Евген Макарович Пивторак меж тем осведомился сочувственно и предупреждающе:
— А ты, Степочка, в полной ли, как сказать, уверенности, что скрипку столярничал этот… Страдивари? Не обмануться бы тебе, сынок, в дурнях бы не оказаться. Времена-то нынче у нас какие? Не только что скрипки-картиночки знаменитых живописцев подделывают за милую душу. Разных там Рафаэлей и даже, как говорится, Леонардов, — выказал Пивторак неожиданную эрудицию. — И ведь не отличишь. А?
— Точно Страдивари, — с лихой твердостью отвечал Степочка. — Эксперт смотрел. Хозяин-то раньше и понятия не имел. Я лично обнаружил. Он продавать ни в какую не хотел — отцовское наследство, то да се. Сантименты, сантименты, сантименты, господа! — вдруг продекламировал он. — Еле уговорил, Так что не бойтесь.
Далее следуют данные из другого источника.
-- pv_equiv track=rewrite | github.com/mlelarge/graph-conjectures | problems/unit_vector_flows/scripts/flower_cdc.py | _flower_relabel
-- ===== SOURCE A (Python) =====
-- def _flower_relabel(k: int) -> dict[tuple, int]:
--     """Reproduce the integer relabel used by ``flower_snark_with_labels``."""
--     n = 2 * k + 1
--     nodes: list[tuple] = []
--     for i in range(n):
--         nodes.append(("a", i))
--         nodes.append(("b", i))
--         nodes.append(("c", i))
--         nodes.append(("d", i))
--     nodes = sorted(nodes)
--     return {node: idx for idx, node in enumerate(nodes)}
-- ===== SOURCE B (Python) =====
-- def _flower_relabel(k: int) -> dict[tuple, int]:
--     """Closed form: sorted order is letter-major, so ("x", i) gets index off(x)*n + i."""
--     n = 2 * k + 1
--     return {
--         (letter, i): off * n + i
--         for off, letter in enumerate(["a", "b", "c", "d"])
--         for i in range(n)
--     }
-- ===== Notes on version B (the rewrite author's own statement) =====
-- stated objective: alternative
-- what changed: Replaces build-then-sort-then-enumerate by a closed form: the sorted order is letter-major then index, so each node ('x', i) directly gets index offset(x)*n + i in one pass, with no sort (O(k) vs O(k log k); measured only ~1.4-1.6x, so not claimed as faster).
import Mathlib
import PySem

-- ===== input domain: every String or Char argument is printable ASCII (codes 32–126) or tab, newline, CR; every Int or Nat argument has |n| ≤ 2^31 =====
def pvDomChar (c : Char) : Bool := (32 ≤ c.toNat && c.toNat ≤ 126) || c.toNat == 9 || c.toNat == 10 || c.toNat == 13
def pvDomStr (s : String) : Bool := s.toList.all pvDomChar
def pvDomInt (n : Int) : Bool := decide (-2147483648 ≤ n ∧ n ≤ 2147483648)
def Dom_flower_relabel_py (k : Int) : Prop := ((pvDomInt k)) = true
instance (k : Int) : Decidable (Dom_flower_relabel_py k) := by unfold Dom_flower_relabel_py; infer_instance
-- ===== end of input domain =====

-- B removes A's sort: in sorted order node ("x", i) sits at index offset(x)*n + i, so B emits the relabel dict directly in one pass.


-- ===== PORT A =====
def flower_relabel_py (k : Int) : List (String × Int × Int) :=
  let n : Int := 2 * k + 1
  let nodes : List (String × Int) :=
    (PySem.List.pyRange 0 n 1).foldl
      (fun acc i => acc ++ [("a", i)] ++ [("b", i)] ++ [("c", i)] ++ [("d", i)]) []
  let nodes2 : List (String × Int) := PySem.List.sorted2 nodes (fun p => p.1) (fun p => p.2) false
  -- dict comprehension {node: idx for idx, node in enumerate(nodes)}; entries flattened to
  -- (letter, i, idx) per the dict[tuple,int] → List (String × Int × Int) convention
  let d : PySem.Dict (String × Int) Int :=
    (PySem.List.enumerate nodes2 0).foldl (fun d p => d.insert p.2 p.1) PySem.Dict.empty
  d.items.map (fun q => (q.1.1, q.1.2, q.2))

-- ===== PORT B =====
def flower_relabel_py_alt (k : Int) : List (String × Int × Int) :=
  let n : Int := 2 * k + 1
  let pairs : List ((String × Int) × Int) :=
    (PySem.List.enumerate ["a", "b", "c", "d"] 0).flatMap
      (fun p => (PySem.List.pyRange 0 n 1).map (fun i => ((p.2, i), p.1 * n + i)))
  let d : PySem.Dict (String × Int) Int :=
    pairs.foldl (fun d q => d.insert q.1 q.2) PySem.Dict.empty
  d.items.map (fun q => (q.1.1, q.1.2, q.2))

-- ===== PRECONDITION & SPEC =====
def Spec_flower_relabel_py (k : Int) (out : List (String × Int × Int)) : Prop := out = flower_relabel_py_alt k
instance (k : Int) (out : List (String × Int × Int)) : Decidable (Spec_flower_relabel_py k out) := by unfold Spec_flower_relabel_py; infer_instance

-- ===== CLAIM (what is proved, stated in full; the proofs are below) =====
def Claim_equal_flower_relabel_py : Prop := ∀ (k : Int), Dom_flower_relabel_py k → Spec_flower_relabel_py k (flower_relabel_py k)

-- ===== LEMMAS AND PROOFS =====

-- lexicographic order on the ("letter", i) nodes (what Python's tuple sort uses)
def lexLt (a b : String × Int) : Prop := a.1 < b.1 ∨ (a.1 = b.1 ∧ a.2 < b.2)
def lexLe (a b : String × Int) : Prop := a.1 < b.1 ∨ (a.1 = b.1 ∧ a.2 ≤ b.2)
def lexBefore (a b : String × Int) : Bool :=
  decide (a.1 < b.1) || (!decide (b.1 < a.1) && decide (a.2 < b.2))

lemma lexBefore_true_iff (a b : String × Int) : lexBefore a b = true ↔ lexLt a b := by
  simp only [lexBefore, lexLt, Bool.or_eq_true, Bool.and_eq_true, Bool.not_eq_true',
    decide_eq_true_eq, decide_eq_false_iff_not]
  constructor
  · rintro (h | ⟨h1, h2⟩)
    · exact Or.inl h
    · rcases lt_trichotomy a.1 b.1 with h | h | h
      · exact Or.inl h
      · exact Or.inr ⟨h, h2⟩
      · exact absurd h h1
  · rintro (h | ⟨h1, h2⟩)
    · exact Or.inl h
    · exact Or.inr ⟨by rw [h1]; exact lt_irrefl _, h2⟩

lemma lexLt_le {a b : String × Int} (h : lexLt a b) : lexLe a b := by
  rcases h with h | ⟨h1, h2⟩
  · exact Or.inl h
  · exact Or.inr ⟨h1, le_of_lt h2⟩

lemma lexLe_of_not_before {a b : String × Int} (h : lexBefore a b = false) : lexLe b a := by
  have h' : ¬ lexLt a b := by
    rw [← lexBefore_true_iff]; simp [h]
  simp only [lexLt, not_or, not_and, not_lt] at h'
  rcases lt_trichotomy b.1 a.1 with h1 | h1 | h1
  · exact Or.inl h1
  · exact Or.inr ⟨h1, h'.2 h1.symm⟩
  · exact absurd h1 h'.1

lemma lexLe_trans {a b c : String × Int} (h1 : lexLe a b) (h2 : lexLe b c) : lexLe a c := by
  rcases h1 with h1 | ⟨e1, l1⟩ <;> rcases h2 with h2 | ⟨e2, l2⟩
  · exact Or.inl (lt_trans h1 h2)
  · exact Or.inl (e2 ▸ h1)
  · exact Or.inl (e1 ▸ h2)
  · exact Or.inr ⟨e1.trans e2, le_trans l1 l2⟩

lemma lexLe_antisymm {a b : String × Int} (h1 : lexLe a b) (h2 : lexLe b a) : a = b := by
  rcases h1 with h1 | ⟨e1, l1⟩ <;> rcases h2 with h2 | ⟨e2, l2⟩
  · exact absurd (lt_trans h1 h2) (lt_irrefl _)
  · exact absurd h1 (e2 ▸ lt_irrefl _)
  · exact absurd h2 (e1 ▸ lt_irrefl _)
  · exact Prod.ext e1 (le_antisymm l1 l2)

lemma insertBy_lexLe_pairwise (x : String × Int) (ys : List (String × Int))
    (h : ys.Pairwise lexLe) :
    (PySem.List.insertBy lexBefore x ys).Pairwise lexLe := by
  induction ys with
  | nil => simpa [PySem.List.insertBy] using List.pairwise_singleton _ _
  | cons y ys ih =>
    rcases List.pairwise_cons.mp h with ⟨hy, hys⟩
    by_cases hb : lexBefore x y = true
    · have hxy : lexLe x y := lexLt_le ((lexBefore_true_iff x y).mp hb)
      simp only [PySem.List.insertBy, hb, if_true]
      refine List.pairwise_cons.mpr ⟨?_, h⟩
      intro z hz
      rcases List.mem_cons.mp hz with rfl | hz
      · exact hxy
      · exact lexLe_trans hxy (hy z hz)
    · have hb' : lexBefore x y = false := by simpa using hb
      simp only [PySem.List.insertBy, hb', Bool.false_eq_true, if_false]
      refine List.pairwise_cons.mpr ⟨?_, ih hys⟩
      intro z hz
      rcases (PySem.List.insertBy_mem_iff lexBefore x z ys).mp hz with rfl | hz
      · exact lexLe_of_not_before hb'
      · exact hy z hz

lemma foldl_insertBy_lexLe_pairwise (xs acc : List (String × Int))
    (h : acc.Pairwise lexLe) :
    (xs.foldl (fun acc x => PySem.List.insertBy lexBefore x acc) acc).Pairwise lexLe := by
  induction xs generalizing acc with
  | nil => simpa using h
  | cons x xs ih => exact ih _ (insertBy_lexLe_pairwise x acc h)

lemma sorted2_eq_of_perm_of_pairwise (xs ys : List (String × Int))
    (hperm : ys.Perm xs) (hpair : ys.Pairwise lexLt) :
    PySem.List.sorted2 xs (fun p => p.1) (fun p => p.2) false = ys := by
  have hdef : PySem.List.sorted2 xs (fun p => p.1) (fun p => p.2) false =
      xs.foldl (fun acc x => PySem.List.insertBy lexBefore x acc) [] := rfl
  rw [hdef]
  have h1 : (xs.foldl (fun acc x => PySem.List.insertBy lexBefore x acc) []).Perm xs := by
    simpa using PySem.List.foldl_insertBy_perm lexBefore xs []
  have h2 := foldl_insertBy_lexLe_pairwise xs [] (List.Pairwise.nil)
  exact List.eq_of_perm_of_sorted (fun a b _ _ ha hb => lexLe_antisymm ha hb)
    h2 (hpair.imp lexLt_le) (h1.trans hperm.symm)

lemma flatMap_append_perm {α β : Type} (xs : List α) (f g : α → List β) :
    (xs.flatMap (fun i => f i ++ g i)).Perm (xs.flatMap f ++ xs.flatMap g) := by
  induction xs with
  | nil => simp
  | cons a xs ih =>
    simp only [List.flatMap_cons]
    have h1 : ((f a ++ g a) ++ xs.flatMap (fun i => f i ++ g i)).Perm
        ((f a ++ g a) ++ (xs.flatMap f ++ xs.flatMap g)) := ih.append_left _
    have h2 : ((f a ++ g a) ++ (xs.flatMap f ++ xs.flatMap g)).Perm
        ((f a ++ xs.flatMap f) ++ (g a ++ xs.flatMap g)) := by
      simp only [List.append_assoc]
      exact (List.perm_append_comm_assoc _ _ _).append_left _
    exact h1.trans h2

def blockK (c : String) (n : Int) : List (String × Int) :=
  (PySem.List.pyRange 0 n 1).map (fun i => (c, i))

def keyT (n : Int) : List (String × Int) :=
  blockK "a" n ++ blockK "b" n ++ blockK "c" n ++ blockK "d" n

lemma keyT_perm (n : Int) :
    (keyT n).Perm ((PySem.List.pyRange 0 n 1).flatMap
      (fun i => [("a", i), ("b", i), ("c", i), ("d", i)])) := by
  refine List.Perm.symm ?_
  have h1 := flatMap_append_perm (PySem.List.pyRange 0 n 1)
    (fun i => [(("a" : String), i)]) (fun i => [("b", i), ("c", i), ("d", i)])
  have h2 := flatMap_append_perm (PySem.List.pyRange 0 n 1)
    (fun i => [(("b" : String), i)]) (fun i => [("c", i), ("d", i)])
  have h3 := flatMap_append_perm (PySem.List.pyRange 0 n 1)
    (fun i => [(("c" : String), i)]) (fun i => [("d", i)])
  refine h1.trans ?_
  refine ((h2.trans ((h3.append_left _))).append_left _).trans ?_
  simp only [keyT, blockK, ← List.map_eq_flatMap, List.append_assoc]
  exact List.Perm.refl _

lemma blockK_pairwise (c : String) (n : Int) : (blockK c n).Pairwise lexLt := by
  refine List.pairwise_map.mpr ?_
  exact (PySem.List.pairwise_lt_pyRange_one 0 n).imp (fun h => Or.inr ⟨rfl, h⟩)

lemma fst_mem_blockK {a : String × Int} {c : String} {n : Int}
    (h : a ∈ blockK c n) : a.1 = c := by
  rcases List.mem_map.mp h with ⟨i, _, rfl⟩; rfl

lemma lexLt_of_fst_lt {a b : String × Int} (h : a.1 < b.1) : lexLt a b := Or.inl h

lemma keyT_pairwise (n : Int) : (keyT n).Pairwise lexLt := by
  have hab : ("a" : String) < "b" := compare_gt_iff_gt.mp rfl
  have hac : ("a" : String) < "c" := compare_gt_iff_gt.mp rfl
  have had : ("a" : String) < "d" := compare_gt_iff_gt.mp rfl
  have hbc : ("b" : String) < "c" := compare_gt_iff_gt.mp rfl
  have hbd : ("b" : String) < "d" := compare_gt_iff_gt.mp rfl
  have hcd : ("c" : String) < "d" := compare_gt_iff_gt.mp rfl
  have hcd' : (blockK "c" n ++ blockK "d" n).Pairwise lexLt :=
    List.pairwise_append.mpr ⟨blockK_pairwise _ _, blockK_pairwise _ _, fun x hx y hy =>
      lexLt_of_fst_lt (by rw [fst_mem_blockK hx, fst_mem_blockK hy]; exact hcd)⟩
  have hbcd : (blockK "b" n ++ (blockK "c" n ++ blockK "d" n)).Pairwise lexLt :=
    List.pairwise_append.mpr ⟨blockK_pairwise _ _, hcd', fun x hx y hy => by
      rcases List.mem_append.mp hy with hy | hy
      · exact lexLt_of_fst_lt (by rw [fst_mem_blockK hx, fst_mem_blockK hy]; exact hbc)
      · exact lexLt_of_fst_lt (by rw [fst_mem_blockK hx, fst_mem_blockK hy]; exact hbd)⟩
  have habcd : (blockK "a" n ++ (blockK "b" n ++ (blockK "c" n ++ blockK "d" n))).Pairwise lexLt :=
    List.pairwise_append.mpr ⟨blockK_pairwise _ _, hbcd, fun x hx y hy => by
      rcases List.mem_append.mp hy with hy | hy
      · exact lexLt_of_fst_lt (by rw [fst_mem_blockK hx, fst_mem_blockK hy]; exact hab)
      rcases List.mem_append.mp hy with hy | hy
      · exact lexLt_of_fst_lt (by rw [fst_mem_blockK hx, fst_mem_blockK hy]; exact hac)
      · exact lexLt_of_fst_lt (by rw [fst_mem_blockK hx, fst_mem_blockK hy]; exact had)⟩
  simpa [keyT, List.append_assoc] using habcd

lemma keyT_nodup (n : Int) : (keyT n).Nodup :=
  (keyT_pairwise n).imp (fun {a b} h he => by
    subst he; rcases h with h | ⟨_, h⟩ <;> exact lt_irrefl _ h)

lemma enum_map {α β : Type} (xs : List α) (f : α → β) (s : Int) :
    PySem.List.enumerate (xs.map f) s = (PySem.List.enumerate xs s).map (fun p => (p.1, f p.2)) := by
  induction xs generalizing s with
  | nil => simp [PySem.List.enumerate_nil]
  | cons x xs ih => simp [PySem.List.enumerate_cons, ih]

lemma enum_range (m : Nat) (s : Int) :
    PySem.List.enumerate (List.range m) s = (List.range m).map (fun (j : Nat) => (s + (j : Int), j)) := by
  induction m with
  | zero => simp [PySem.List.enumerate_nil]
  | succ m ih =>
    rw [List.range_succ, PySem.List.enumerate_append, ih]
    simp [PySem.List.enumerate_cons, PySem.List.enumerate_nil, List.range_succ]

lemma A_out (k : Int) :
    flower_relabel_py k = (PySem.List.enumerate (keyT (2 * k + 1)) 0).map
      (fun p => (p.2.1, p.2.2, p.1)) := by
  have hbody : (fun (acc : List (String × Int)) (i : Int) =>
      acc ++ [("a", i)] ++ [("b", i)] ++ [("c", i)] ++ [("d", i)]) =
      (fun acc i => acc ++ [("a", i), ("b", i), ("c", i), ("d", i)]) := by
    funext acc i; simp
  simp only [flower_relabel_py, hbody, PySem.List.foldl_append_eq_flatMap, List.nil_append]
  rw [sorted2_eq_of_perm_of_pairwise _ _ (keyT_perm (2 * k + 1)) (keyT_pairwise (2 * k + 1))]
  rw [PySem.Dict.items_foldl_insert_fresh _ _ _ _
    (fun a _ => PySem.Dict.contains_empty _)
    (by rw [PySem.List.map_snd_enumerate]; exact keyT_nodup _)]
  simp [PySem.Dict.empty]

lemma B_pairs_keys_nodup (k : Int) :
    ((( PySem.List.enumerate ["a", "b", "c", "d"] 0).flatMap
      (fun p => (PySem.List.pyRange 0 (2 * k + 1) 1).map
        (fun i => ((p.2, i), p.1 * (2 * k + 1) + i)))).map (fun q => q.1)).Nodup := by
  suffices h : ((( PySem.List.enumerate ["a", "b", "c", "d"] 0).flatMap
      (fun p => (PySem.List.pyRange 0 (2 * k + 1) 1).map
        (fun i => ((p.2, i), p.1 * (2 * k + 1) + i)))).map (fun q => q.1)) = keyT (2 * k + 1) by
    rw [h]; exact keyT_nodup _
  simp [keyT, blockK, List.map_flatMap, Function.comp_def, PySem.List.enumerate_cons,
    PySem.List.enumerate_nil]

lemma B_out (k : Int) :
    flower_relabel_py_alt k = (PySem.List.enumerate ["a", "b", "c", "d"] 0).flatMap
      (fun p => (PySem.List.pyRange 0 (2 * k + 1) 1).map
        (fun i => (p.2, i, p.1 * (2 * k + 1) + i))) := by
  simp only [flower_relabel_py_alt]
  rw [PySem.Dict.items_foldl_insert_fresh _ _ _ _
    (fun a _ => PySem.Dict.contains_empty _) (B_pairs_keys_nodup k)]
  simp [PySem.Dict.empty, List.map_flatMap, Function.comp_def]

-- ===== VERDICT (by name: the statement is the Claim_ definition above) =====
-- ===== VERDICT (by name: the statement is the Claim_ definition above) =====
theorem flower_relabel_py_spec : Claim_equal_flower_relabel_py := by
  intro k _
  unfold Spec_flower_relabel_py
  rw [A_out, B_out]
  simp only [keyT]
  rw [PySem.List.enumerate_append, PySem.List.enumerate_append, PySem.List.enumerate_append]
  simp only [List.map_append, blockK, List.length_map,
    PySem.List.length_pyRange_one, List.length_append]
  simp only [PySem.List.enumerate_cons, PySem.List.enumerate_nil, List.flatMap_cons,
    List.flatMap_nil, PySem.List.pyRange_one, List.map_map, Function.comp_def, List.append_nil,
    List.append_assoc]
  simp only [enum_map, enum_range, List.map_map, Function.comp_def]
  congr 1
  · apply List.map_congr_left; intro j hj; simp only [List.mem_range] at hj
    simp only [Prod.mk.injEq, true_and]; omega
  congr 1
  · apply List.map_congr_left; intro j hj; simp only [List.mem_range] at hj
    simp only [Prod.mk.injEq, true_and]; omega
  congr 1
  · apply List.map_congr_left; intro j hj; simp only [List.mem_range] at hj
    simp only [Prod.mk.injEq, true_and]; omega
  · apply List.map_congr_left; intro j hj; simp only [List.mem_range] at hj
    simp only [Prod.mk.injEq, true_and]; omega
— А мне-то чего бояться-опасаться? Моя хата, как сказать, на бывшей окраине. Деньги-то твои и забота, милый, твоя. Только язык не распускай про нашу с тобой дружбу и любовь. Справедливо я высказываюсь, а, Мишенька?
— На полтораста процентов, — с готовностью подтвердил Титан.
Степану давно уже надоела вся эта дипломатия, и он поставил вопрос в лоб:
— Значит, купите у меня вещи, Евген Макарыч?
— Та-ак… — задумчиво протянул тот, размазывая пластмассовой соломинкой осевшие на дне бокала остатки пломбира. И непонятно было, слышал он Степана или продолжает внутренний диалог с самим собой. — Та-ак… Значит, как нынче пишется в прессе, Павлик ваш прошел нелегкий жизненный путь… Сам, как говорится, себя сделал… И вам, молодые мои товарищи, хочется, значит, чтобы приятель ваш вздохнул, наконец, полной, как сказать, грудной клеткой и обеспечил себе безбедное настоящее и будущее…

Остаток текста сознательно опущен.